An invention is considered to be new if it does not form part of the state of the art. For a definition of "state of the art", see G‑IV, 1. It should be noted that in considering novelty (as distinct from inventive step, see G‑VII, 8), it is not permissible to combine separate items of prior art together. It is also not permissible to combine separate items belonging to different embodiments described in one and the same document, unless such combination has specifically been suggested (see T 305/87). For the specific case of selection inventions see G‑VI, 8.The concept of "seriously contemplating" (see G‑VI, 8(iii)) may also be used to assess novelty in the case of overlapping ranges of claimed subject-matter and the prior art (see T 666/89).
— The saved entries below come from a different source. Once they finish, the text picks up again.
-- pv_equiv track=rewrite | github.com/komajun365/competitive_programming | gcj/2021_qual/b.py | calc
-- ===== SOURCE A (Python) =====
-- def calc(x,y,s):
--     n = len(s)
--     inf = 10**9
--     dp = [0,0]
--     if s[0] == 'C':
--         dp[1] = inf
--     elif s[0] == 'J':
--         dp[0] = inf
--
--     for i in range(1,n):
--         dp2 = [0,0]
--         if s[i] == 'C':
--             dp2[0] = min(dp[0], dp[1] + y)
--             dp2[1] = inf
--         elif s[i] == 'J':
--             dp2[1] = min(dp[1], dp[0] + x)
--             dp2[0] = inf
--         else:
--             dp2[0] = min(dp[0], dp[1] + y)
--             dp2[1] = min(dp[1], dp[0] + x)
--         dp,dp2 = dp2,dp
--
--     return min(dp)
-- ===== SOURCE B (Python) =====
-- def calc(x, y, s):
--     # Top-down memoized recursion best(i, c) = min cost for s[0..i] with
--     # position i assigned c ('C' -> 0, 'J' -> 1); evaluated with an explicit
--     # work stack instead of call recursion (no depth limit).
--     inf = 10**9
--     memo = {}
--
--     def best(i0, c0):
--         stack = [(i0, c0)]
--         while stack:
--             i, c = stack[-1]
--             if (i, c) in memo:
--                 stack.pop()
--                 continue
--             ch = s[i]
--             if (ch == 'C' and c == 1) or (ch == 'J' and c == 0):
--                 memo[(i, c)] = inf
--                 stack.pop()
--                 continue
--             if i == 0:
--                 memo[(i, c)] = 0
--                 stack.pop()
--                 continue
--             pending = [d for d in ((i - 1, 0), (i - 1, 1)) if d not in memo]
--             if pending:
--                 stack.extend(pending)
--                 continue
--             if c == 0:
--                 memo[(i, c)] = min(memo[(i - 1, 0)], memo[(i - 1, 1)] + y)
--             else:
--                 memo[(i, c)] = min(memo[(i - 1, 1)], memo[(i - 1, 0)] + x)
--             stack.pop()
--         return memo[(i0, c0)]
--
--     return min(best(len(s) - 1, 0), best(len(s) - 1, 1))
-- ===== Notes on version B (the rewrite author's own statement) =====
-- stated objective: alternative
-- what changed: Replaces the bottom-up two-slot DP loop with a top-down memoized recurrence best(i,c) (min cost of a valid prefix ending in c), evaluated via an explicit work stack and a memo dict instead of the forward array sweep.
import Mathlib
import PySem

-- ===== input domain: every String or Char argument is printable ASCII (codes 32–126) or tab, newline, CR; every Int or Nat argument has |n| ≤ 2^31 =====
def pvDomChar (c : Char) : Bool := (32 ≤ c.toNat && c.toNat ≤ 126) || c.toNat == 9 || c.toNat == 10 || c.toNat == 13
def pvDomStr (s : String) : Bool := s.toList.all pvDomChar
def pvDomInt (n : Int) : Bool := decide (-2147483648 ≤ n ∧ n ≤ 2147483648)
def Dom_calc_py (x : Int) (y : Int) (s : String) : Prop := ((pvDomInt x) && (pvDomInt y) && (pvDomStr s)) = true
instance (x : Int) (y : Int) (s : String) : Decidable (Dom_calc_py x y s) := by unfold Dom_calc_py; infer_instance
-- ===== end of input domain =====

-- B replaces A's forward two-slot DP sweep by the memoized recurrence best(i,c)
-- evaluated top-down (explicit stack in Python; structural recursion on the index
-- in the Lean port): alternative decomposition, same O(n) cost.


-- ===== PORT A =====
-- A's loop body: dp2 from dp at index i (i ≥ 1).  Pre_ gives s ≠ "", so the
-- getD default is never the character actually branched on at a used index.
def pvStepA (x : Int) (y : Int) (cs : List Char) (dp : Int × Int) (i : Nat) : Int × Int :=
  if cs.getD i ' ' = 'C' then (min dp.1 (dp.2 + y), 10 ^ 9)
  else if cs.getD i ' ' = 'J' then ((10 : Int) ^ 9, min dp.2 (dp.1 + x))
  else (min dp.1 (dp.2 + y), min dp.2 (dp.1 + x))

def calc_py (x : Int) (y : Int) (s : String) : Int :=
  let cs := s.toList
  let n := cs.length
  let inf : Int := 10 ^ 9
  let dp : Int × Int :=
    if cs.getD 0 ' ' = 'C' then (0, inf)
    else if cs.getD 0 ' ' = 'J' then (inf, 0)
    else (0, 0)
  let dp := ((List.range n).drop 1).foldl (pvStepA x y cs) dp   -- for i in range(1, n)
  min dp.1 dp.2

-- ===== PORT B =====
-- B's memoized recursion best(i,c): the memo row at index i is the pair
-- (best i 'C', best i 'J'), computed by structural recursion on i.
def pvBest (x : Int) (y : Int) (cs : List Char) : Nat → Int × Int
  | 0 =>
      ((if cs.getD 0 ' ' = 'J' then (10 : Int) ^ 9 else 0),
       (if cs.getD 0 ' ' = 'C' then (10 : Int) ^ 9 else 0))
  | i + 1 =>
      let p := pvBest x y cs i
      ((if cs.getD (i + 1) ' ' = 'J' then (10 : Int) ^ 9 else min p.1 (p.2 + y)),
       (if cs.getD (i + 1) ' ' = 'C' then (10 : Int) ^ 9 else min p.2 (p.1 + x)))

def calc_py_alt (x : Int) (y : Int) (s : String) : Int :=
  let cs := s.toList
  let p := pvBest x y cs (cs.length - 1)
  min p.1 p.2

-- ===== PRECONDITION & SPEC =====
-- Pre_ excludes only the empty string, on which Python A raises IndexError (s[0]).
def Pre_calc_py (x : Int) (y : Int) (s : String) : Prop := s ≠ ""
instance (x : Int) (y : Int) (s : String) : Decidable (Pre_calc_py x y s) := by unfold Pre_calc_py; infer_instance
def pvWitness_calc_py : Int × Int × String := (3, 5, "C?J")

def Spec_calc_py (x : Int) (y : Int) (s : String) (out : Int) : Prop := out = calc_py_alt x y s
instance (x : Int) (y : Int) (s : String) (out : Int) : Decidable (Spec_calc_py x y s out) := by unfold Spec_calc_py; infer_instance

-- ===== CLAIM (what is proved, stated in full; the proofs are below) =====
def Claim_equal_calc_py : Prop := ∀ (x : Int) (y : Int) (s : String), Dom_calc_py x y s → Pre_calc_py x y s → Spec_calc_py x y s (calc_py x y s)

-- ===== LEMMAS AND PROOFS =====

-- A's initial dp equals B's memo row 0.
theorem pvInit_eq (x y : Int) (cs : List Char) :
    (if cs.getD 0 ' ' = 'C' then ((0 : Int), (10 : Int) ^ 9)
     else if cs.getD 0 ' ' = 'J' then ((10 : Int) ^ 9, (0 : Int)) else (0, 0))
      = pvBest x y cs 0 := by
  simp only [pvBest]
  split_ifs <;> simp_all

-- A's step at index i+1 maps memo row i to memo row i+1.
theorem pvStep_best (x y : Int) (cs : List Char) (i : Nat) :
    pvStepA x y cs (pvBest x y cs i) (i + 1) = pvBest x y cs (i + 1) := by
  simp only [pvStepA, pvBest]
  split_ifs <;> simp_all

-- The whole fold over range(1, n+1) computes memo row n.
theorem pvFold_eq (x y : Int) (cs : List Char) (n : Nat) :
    ((List.range (n + 1)).drop 1).foldl (pvStepA x y cs) (pvBest x y cs 0)
      = pvBest x y cs n := by
  induction n with
  | zero => simp
  | succ k ih =>
      have hr : List.range (k + 1 + 1) = List.range (k + 1) ++ [k + 1] := List.range_succ
      have hd : (List.range (k + 1 + 1)).drop 1 = (List.range (k + 1)).drop 1 ++ [k + 1] := by
        rw [hr, List.drop_append_of_le_length (by simp)]
      rw [hd, List.foldl_append, ih]
      simpa using pvStep_best x y cs k

-- ===== VERDICT (by name: the statement is the Claim_ definition above) =====
theorem calc_py_spec : Claim_equal_calc_py := by
  intro x y s _ hpre
  unfold Spec_calc_py calc_py calc_py_alt
  have hne : s.toList ≠ [] := by
    intro h
    rw [show ([] : List Char) = "".toList from rfl] at h
    exact hpre (String.toList_injective h)
  obtain ⟨n, hn⟩ : ∃ n, s.toList.length = n + 1 := by
    cases hl : s.toList with
    | nil => exact absurd hl hne
    | cons a t => exact ⟨t.length, by simp⟩
  simp only [hn]
  rw [pvInit_eq x y s.toList, pvFold_eq]
  simp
This concept is fundamentally different from the concept used for assessing inventive step, namely whether the skilled person "would have tried, with reasonable expectation of success", to bridge the technical gap between a particular piece of prior art and a claim whose inventiveness is in question (see G‑VII, 5.3), because in order to establish anticipation, there cannot be such a gap.
Furthermore, any matter explicitly disclaimed (with the exception of disclaimers which exclude unworkable embodiments) and prior art acknowledged in a document, insofar as explicitly described therein, are to be regarded as incorporated in the document.
It is further permissible to use a dictionary or similar document of reference in order to interpret a special term used in a document.